Erickson suggests that the painting is influenced by the Christian allegory The Pilgrim's Progress, visible in the prominent road and cypress tree. The painting is one of several in which van Gogh uses cypresses prominently, and — as in Road with Cypress and Star — many of the paintings depict trees that extend beyond the top of the canvas. After finishing the work, in June 1890 while at Auvers-sur-Oise, van Gogh wrote to his friend and fellow artist Paul Gauguin that the painting's themes are similar to those of Gauguin's work Christ in the Garden of Olives.

The orientation of the night sky objects may have been influenced by a conjunction of heavenly bodies on 20 April 1890, when Mercury and Venus were at 3 degrees of separation and together had luminescence comparable to Sirius.

==Analysis==
According to Kathleen Powers Erickson, Road with Cypress and Star more strongly reflects van Gogh's belief that he would soon die than the earlier painting The Starry Night.

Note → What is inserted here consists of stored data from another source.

def Spec_solve (n : Int) (m : Int) (x : List Int) (c : List Int) (y : List Int) (out : Int) : Prop := out = solve_alt n m x c y
instance (n : Int) (m : Int) (x : List Int) (c : List Int) (y : List Int) (out : Int) : Decidable (Spec_solve n m x c y out) := by unfold Spec_solve; infer_instance

-- ===== CLAIM (what is proved, stated in full; the proofs are below) =====
def Claim_equal_solve : Prop := ∀ (n : Int) (m : Int) (x : List Int) (c : List Int) (y : List Int), Dom_solve n m x c y → Pre_solve n m x c y → Spec_solve n m x c y (solve n m x c y)

-- ===== LEMMAS AND PROOFS =====

-- the reference recurrence both programs compute: pvRows t is A's dp row after t throws
def pvRmax (l : List Int) : Int := l.foldl max 0

abbrev pvHit (m : Int) (c : List Int) (s : Int) (j : Nat) : Prop := ((j : Int) < m ∧ c.getD j 0 = s)

def pvStep (m : Int) (x c y : List Int) (N : Nat) (i : Nat) (R : List Int) : List Int :=
  (List.range (N+1)).map (fun q =>
    if q = 0 then max (R.getD 0 0) (pvRmax R + x.getD i 0)
    else if pvHit m c ((i : Int)+1) (q-1) then max (R.getD q 0) (R.getD (q-1) 0 + y.getD (q-1) 0)
    else R.getD q 0)

def pvRows (m : Int) (x c y : List Int) (N : Nat) : Nat → List Int
  | 0 => List.replicate (N+1) 0
  | t+1 => pvStep m x c y N t (pvRows m x c y N t)

def pvKI (m n : Int) : Int := if min m n < 0 then 0 else min m n

-- ---- generic list / max-fold facts ----
theorem pvExtGetD (l1 l2 : List Int) (hlen : l1.length = l2.length)
    (h : ∀ q, q < l2.length → l1.getD q 0 = l2.getD q 0) : l1 = l2 := by
  apply List.ext_getElem hlen
  intro q h1 h2
  have hq := h q h2
  rwa [List.getD_eq_getElem _ 0 h1, List.getD_eq_getElem _ 0 h2] at hq

theorem pvGetD_set_self {α : Type} (l : List α) (d a : α) (q : Nat) (hq : q < l.length) :
    (l.set q a).getD q d = a := by
  rw [List.getD_eq_getElem _ _ (by simpa using hq)]
  exact List.getElem_set_self (by simpa using hq)

theorem pvGetD_set_ne {α : Type} (l : List α) (d a : α) (q r : Nat) (hne : q ≠ r) :
    (l.set q a).getD r d = l.getD r d := by
  by_cases hr : r < l.length
  · rw [List.getD_eq_getElem _ _ (by simpa using hr), List.getD_eq_getElem _ _ hr]
    exact List.getElem_set_ne hne _
  · rw [List.getD_eq_default _ _ (by simp; omega), List.getD_eq_default _ _ (by omega)]
-- pv_equiv track=rewrite | github.com/wdkalmeida/desenvolve-python-basico | Testes Python/teste python 6.5.2.py | pares_unicos
-- ===== SOURCE A (Python) =====
-- def pares_unicos(numeros, soma_objetivo):
--     """
--     Encontra todos os pares únicos de números cuja soma seja igual ao valor objetivo.
--     :param numeros: Lista de números inteiros.
--     :param soma_objetivo: Valor objetivo da soma.
--     :return: Lista de tuplas com os pares únicos.
--     """
--     vistos = set()
--     pares = set()
--
--     for numero in numeros:
--         complemento = soma_objetivo - numero
--         if complemento in vistos:
--             # Adiciona o par na forma ordenada para evitar duplicatas
--             pares.add(tuple(sorted((numero, complemento))))
--         vistos.add(numero)
--
--     return list(pares)
-- ===== SOURCE B (Python) =====
-- def pares_unicos(numeros, soma_objetivo):
--     """
--     Encontra todos os pares unicos de numeros cuja soma seja igual ao valor objetivo.
--     Varredura ingenua de todos os pares de indices i < j (sem conjunto 'vistos').
--     """
--     pares = set()
--     n = len(numeros)
--     for j in range(n):
--         for i in range(j):
--             if numeros[i] + numeros[j] == soma_objetivo:
--                 pares.add(tuple(sorted((numeros[i], numeros[j]))))
--     return list(pares)
-- ===== Notes on version B (the rewrite author's own statement) =====
-- stated objective: alternative
-- what changed: Replaces the single-pass complement-tracking scan (maintaining a 'vistos' set and testing whether each element's complement was seen) with a brute-force double loop over all index pairs i < j that tests numeros[i] + numeros[j] == soma_objetivo directly and adds the sorted pair; no seen-set and no complement arithmetic in the scan.
import Mathlib
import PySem

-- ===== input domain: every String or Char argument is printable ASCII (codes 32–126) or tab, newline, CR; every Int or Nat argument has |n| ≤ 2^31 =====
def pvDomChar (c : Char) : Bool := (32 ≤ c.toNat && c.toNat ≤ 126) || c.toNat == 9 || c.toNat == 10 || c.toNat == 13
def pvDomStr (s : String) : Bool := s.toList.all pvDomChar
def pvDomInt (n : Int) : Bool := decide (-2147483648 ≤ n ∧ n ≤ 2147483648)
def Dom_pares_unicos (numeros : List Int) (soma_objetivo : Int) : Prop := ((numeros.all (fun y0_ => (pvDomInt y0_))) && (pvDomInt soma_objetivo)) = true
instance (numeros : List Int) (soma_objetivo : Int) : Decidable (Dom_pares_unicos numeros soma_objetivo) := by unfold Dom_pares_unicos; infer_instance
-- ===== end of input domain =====

-- B replaces A's single-pass complement/seen-set scan by a brute-force double loop over all index pairs i < j — a different algorithm of the same result, not faster.


-- ===== PORT A =====
-- tuple(sorted((a, b))) for a two-element tuple (used by both Pythons verbatim)
def pvSortedPair (a b : Int) : Int × Int :=
  let s := PySem.List.sorted [a, b] (fun x => x) false
  (PySem.List.pyGetD s 0 0, PySem.List.pyGetD s 1 0)

-- list(pares) is ported as the set's element list (the Python result is compared as a set)
def pares_unicos (numeros : List Int) (soma_objetivo : Int) : List (Int × Int) :=
  (numeros.foldl
    (fun (st : PySem.Set Int × PySem.Set (Int × Int)) numero =>
      let complemento := soma_objetivo - numero
      let pares :=
        if PySem.Set.contains st.1 complemento then
          PySem.Set.add st.2 (pvSortedPair numero complemento)
        else st.2
      (PySem.Set.add st.1 numero, pares))
    (PySem.Set.empty, PySem.Set.empty)).2

-- ===== PORT B =====
-- list(pares) is ported as the set's element list (the Python result is compared as a set)
def pares_unicos_alt (numeros : List Int) (soma_objetivo : Int) : List (Int × Int) :=
  let n : Int := (numeros.length : Int)
  (PySem.List.pyRange 0 n 1).foldl
    (fun (pares : PySem.Set (Int × Int)) j =>
      (PySem.List.pyRange 0 j 1).foldl
        (fun pares i =>
          if PySem.List.pyGetD numeros i 0 + PySem.List.pyGetD numeros j 0 = soma_objetivo then
            PySem.Set.add pares (pvSortedPair (PySem.List.pyGetD numeros i 0) (PySem.List.pyGetD numeros j 0))
          else pares)
        pares)
    PySem.Set.empty

-- ===== PRECONDITION & SPEC =====
def Spec_pares_unicos (numeros : List Int) (soma_objetivo : Int) (out : List (Int × Int)) : Prop := out = pares_unicos_alt numeros soma_objetivo
instance (numeros : List Int) (soma_objetivo : Int) (out : List (Int × Int)) : Decidable (Spec_pares_unicos numeros soma_objetivo out) := by unfold Spec_pares_unicos; infer_instance

-- ===== CLAIM (what is proved, stated in full; the proofs are below) =====
def Claim_equal_pares_unicos : Prop := ∀ (numeros : List Int) (soma_objetivo : Int), Dom_pares_unicos numeros soma_objetivo → Spec_pares_unicos numeros soma_objetivo (pares_unicos numeros soma_objetivo)

-- ===== LEMMAS AND PROOFS =====

-- the candidate pairs A emits while scanning xs after the prefix 'pre' has been seen
def pvCands (soma : Int) : List Int → List Int → List (Int × Int)
  | _pre, [] => []
  | pre, x :: xs =>
      (if (soma - x) ∈ pre then [pvSortedPair x (soma - x)] else []) ++ pvCands soma (pre ++ [x]) xs

theorem pvSortedPair_comm (a b : Int) : pvSortedPair a b = pvSortedPair b a := by
  have hs : PySem.List.sorted [a, b] (fun x => x) false = PySem.List.sorted [b, a] (fun x => x) false :=
    PySem.List.sorted_eq_sorted_of_perm [a, b] [b, a] (fun x => x) (fun _ _ h => h) (List.Perm.swap b a [])
  simp [pvSortedPair, hs]

theorem pvAddIdem {α : Type} [BEq α] [LawfulBEq α] (s : PySem.Set α) (p : α) :
    PySem.Set.add (PySem.Set.add s p) p = PySem.Set.add s p := by
  by_cases h : p ∈ s <;> simp [PySem.Set.add, PySem.Set.contains, h]

-- a fold that conditionally adds a single (fixed) element is an 'if ∃ …' add
theorem pvInnerFold {α : Type} [BEq α] [LawfulBEq α] (l : List Int) (c : Int → Prop)
    [DecidablePred c] (f : Int → α) (p : α) (hf : ∀ i ∈ l, c i → f i = p) (s : PySem.Set α) :
    l.foldl (fun s i => if c i then PySem.Set.add s (f i) else s) s
      = if ∃ i ∈ l, c i then PySem.Set.add s p else s := by
  induction l generalizing s with
  | nil => simp
  | cons a l ih =>
      have ih' := ih (fun i hi => hf i (List.mem_cons_of_mem a hi))
      by_cases ha : c a
      · rw [List.foldl_cons, if_pos ha, hf a (List.mem_cons_self) ha, ih']
        by_cases hex : ∃ i ∈ l, c i
        · rw [if_pos hex, if_pos ⟨a, List.mem_cons_self, ha⟩, pvAddIdem]
        · rw [if_neg hex, if_pos ⟨a, List.mem_cons_self, ha⟩]
      · rw [List.foldl_cons, if_neg ha, ih']
        by_cases hex : ∃ i ∈ l, c i
        · rw [if_pos hex, if_pos (by rcases hex with ⟨i, hi, hc⟩; exact ⟨i, List.mem_cons_of_mem a hi, hc⟩)]
        · rw [if_neg hex, if_neg (by rintro ⟨i, hi, hc⟩; rcases List.mem_cons.mp hi with rfl | hi; exact ha hc; exact hex ⟨i, hi, hc⟩)]

-- A's fold is Set.add over the candidate stream (same as in the seeded layout)
theorem pvFoldA (soma : Int) (xs pre : List Int) (p : PySem.Set (Int × Int)) :
    (xs.foldl
      (fun (st : PySem.Set Int × PySem.Set (Int × Int)) numero =>
        let complemento := soma - numero
        let pares :=
          if PySem.Set.contains st.1 complemento then
            PySem.Set.add st.2 (pvSortedPair numero complemento)
          else st.2
        (PySem.Set.add st.1 numero, pares))
      (PySem.Set.ofList pre, p)).2
    = (pvCands soma pre xs).foldl PySem.Set.add p := by
  induction xs generalizing pre p with
  | nil => simp [pvCands]
  | cons x xs ih =>
      have hadd : PySem.Set.add (PySem.Set.ofList pre) x = PySem.Set.ofList (pre ++ [x]) := by
        simp [PySem.Set.ofList_eq_foldl]
      have hmem : PySem.Set.contains (PySem.Set.ofList pre) (soma - x) = decide ((soma - x) ∈ pre) := by
        simp [PySem.Set.contains]
      rw [List.foldl_cons]
      simp only [hmem, hadd, decide_eq_true_eq]
      by_cases h : (soma - x) ∈ pre
      · rw [if_pos h, ih (pre ++ [x]) (PySem.Set.add p (pvSortedPair x (soma - x)))]
        simp [pvCands, h]
      · rw [if_neg h, ih (pre ++ [x]) p]
        simp [pvCands, h]

theorem pvCandsApp (soma x : Int) (ys pre : List Int) :
    pvCands soma pre (ys ++ [x])
      = pvCands soma pre ys ++ (if (soma - x) ∈ pre ++ ys then [pvSortedPair x (soma - x)] else []) := by
  induction ys generalizing pre with
  | nil => simp [pvCands]
  | cons y ys ih =>
      simp only [List.cons_append, pvCands, ih (pre ++ [y]), List.append_assoc, List.cons_append,
        List.nil_append]

-- B's double loop over xs produces A's candidate stream folded with Set.add
theorem pvFoldB (soma : Int) (xs : List Int) (s : PySem.Set (Int × Int)) :
    (PySem.List.pyRange 0 (xs.length : Int) 1).foldl
      (fun (pares : PySem.Set (Int × Int)) j =>
        (PySem.List.pyRange 0 j 1).foldl
          (fun pares i =>
            if PySem.List.pyGetD xs i 0 + PySem.List.pyGetD xs j 0 = soma then
              PySem.Set.add pares (pvSortedPair (PySem.List.pyGetD xs i 0) (PySem.List.pyGetD xs j 0))
            else pares)
          pares)
      s
    = (pvCands soma [] xs).foldl PySem.Set.add s := by
  induction xs using List.reverseRecOn generalizing s with
  | nil => simp [pvCands, PySem.List.pyRange_zero]
  | append_singleton ys x ih =>
      have hlen : ((ys ++ [x]).length : Int) = (ys.length : Int) + 1 := by simp
      rw [hlen, PySem.List.pyRange_one_succ_right (by positivity)]
      rw [List.foldl_append]
      -- the first |ys| outer iterations only touch indices < |ys|, where xs and ys agree
      have hget : ∀ i : Int, 0 ≤ i → i < (ys.length : Int) →
          PySem.List.pyGetD (ys ++ [x]) i 0 = PySem.List.pyGetD ys i 0 := by
        intro i h0 hl
        rw [PySem.List.pyGetD_of_nonneg _ _ h0, PySem.List.pyGetD_of_nonneg _ _ h0]
        rw [List.getD_append]
        omega
      have houter :
          (PySem.List.pyRange 0 (ys.length : Int) 1).foldl
            (fun (pares : PySem.Set (Int × Int)) j =>
              (PySem.List.pyRange 0 j 1).foldl
                (fun pares i =>
                  if PySem.List.pyGetD (ys ++ [x]) i 0 + PySem.List.pyGetD (ys ++ [x]) j 0 = soma then
                    PySem.Set.add pares (pvSortedPair (PySem.List.pyGetD (ys ++ [x]) i 0) (PySem.List.pyGetD (ys ++ [x]) j 0))
                  else pares)
                pares)
            s
          = (PySem.List.pyRange 0 (ys.length : Int) 1).foldl
              (fun (pares : PySem.Set (Int × Int)) j =>
                (PySem.List.pyRange 0 j 1).foldl
                  (fun pares i =>
                    if PySem.List.pyGetD ys i 0 + PySem.List.pyGetD ys j 0 = soma then
                      PySem.Set.add pares (pvSortedPair (PySem.List.pyGetD ys i 0) (PySem.List.pyGetD ys j 0))
                    else pares)
                  pares)
              s := by
        apply PySem.List.foldl_congr_mem
        intro pares j hj
        rcases (PySem.List.mem_pyRange_one).mp hj with ⟨hj0, hjl⟩
        apply PySem.List.foldl_congr_mem
        intro pares' i hi
        rcases (PySem.List.mem_pyRange_one).mp hi with ⟨hi0, hij⟩
        rw [hget i hi0 (lt_trans hij hjl), hget j hj0 hjl]
      rw [houter, ih]
      -- the last outer iteration, j = |ys|: the inner loop scans ys for soma - x
      have hx : PySem.List.pyGetD (ys ++ [x]) (ys.length : Int) 0 = x := by
        rw [PySem.List.pyGetD_of_nonneg _ _ (by positivity)]
        simp
      have hinner := pvInnerFold (α := Int × Int) (PySem.List.pyRange 0 (ys.length : Int) 1)
        (fun i => PySem.List.pyGetD (ys ++ [x]) i 0 + PySem.List.pyGetD (ys ++ [x]) (ys.length : Int) 0 = soma)
        (fun i => pvSortedPair (PySem.List.pyGetD (ys ++ [x]) i 0) (PySem.List.pyGetD (ys ++ [x]) (ys.length : Int) 0))
        (pvSortedPair (soma - x) x)
        (by
          intro i hi hc
          rcases (PySem.List.mem_pyRange_one).mp hi with ⟨hi0, hil⟩
          simp only at hc ⊢
          rw [hget i hi0 hil, hx] at hc ⊢
          have : PySem.List.pyGetD ys i 0 = soma - x := by omega
          rw [this])
        ((pvCands soma [] ys).foldl PySem.Set.add s)
      simp only [] at hinner
      simp only [List.foldl_cons, List.foldl_nil]
      rw [hinner, pvCandsApp]
      have hexists : (∃ i ∈ PySem.List.pyRange 0 (ys.length : Int) 1,
          PySem.List.pyGetD (ys ++ [x]) i 0 + PySem.List.pyGetD (ys ++ [x]) (ys.length : Int) 0 = soma)
          ↔ (soma - x) ∈ ([] : List Int) ++ ys := by
        simp only [List.nil_append]
        constructor
        · rintro ⟨i, hi, hc⟩
          rcases (PySem.List.mem_pyRange_one).mp hi with ⟨hi0, hil⟩
          rw [hget i hi0 hil, hx] at hc
          have : PySem.List.pyGetD ys i 0 = soma - x := by omega
          rw [← this]
          rw [PySem.List.pyGetD_of_nonneg _ _ hi0]
          have hb : i.toNat < ys.length := by omega
          rw [List.getD_eq_getElem ys 0 hb]
          exact List.getElem_mem hb
        · intro hmem
          rcases List.mem_iff_getElem.mp hmem with ⟨k, hk, hke⟩
          refine ⟨(k : Int), (PySem.List.mem_pyRange_one).mpr ⟨by positivity, by exact_mod_cast hk⟩, ?_⟩
          rw [hget (k : Int) (by positivity) (by exact_mod_cast hk), hx]
          have : PySem.List.pyGetD ys (k : Int) 0 = soma - x := by
            rw [PySem.List.pyGetD_of_nonneg _ _ (by positivity)]
            simp only [Int.toNat_natCast]
            rw [List.getD_eq_getElem ys 0 hk]
            exact hke
          rw [this]
          omega
      by_cases hm : (soma - x) ∈ ([] : List Int) ++ ys
      · rw [if_pos (hexists.mpr hm), if_pos (by simpa using hm)]
        simp [pvSortedPair_comm]
      · rw [if_neg (fun h => hm (hexists.mp h)), if_neg (by simpa using hm)]
        simp

-- ===== VERDICT (by name: the statement is the Claim_ definition above) =====
theorem pares_unicos_spec : Claim_equal_pares_unicos := by
  intro numeros soma _
  have hA : pares_unicos numeros soma = List.foldl PySem.Set.add PySem.Set.empty (pvCands soma [] numeros) :=
    pvFoldA soma numeros [] PySem.Set.empty
  have hB := pvFoldB soma numeros PySem.Set.empty
  show pares_unicos numeros soma = pares_unicos_alt numeros soma
  rw [hA, ← hB]
  rfl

She supports this by comparing the evening star on the left of the painting, which is barely visible, to the emerging crescent moon on the right side; the cypress tree in the middle, which divides these symbols of the old and the new, is described as an "obelisk of death". an indication of van Gogh's need for companionship.

Naomi Maurer also writes that Road with Cypress and Star reflects the painter's feeling that he would soon die. She views the painting as depicting human life as being "in the context of infinity and eternity", with the two travelers and their journey dominated by the cypress in the centre. The evening star and crescent moon on either side of the tree she describes as adding "cosmic perspective to the earthly scene" and suggesting a "sentient universe filled with love".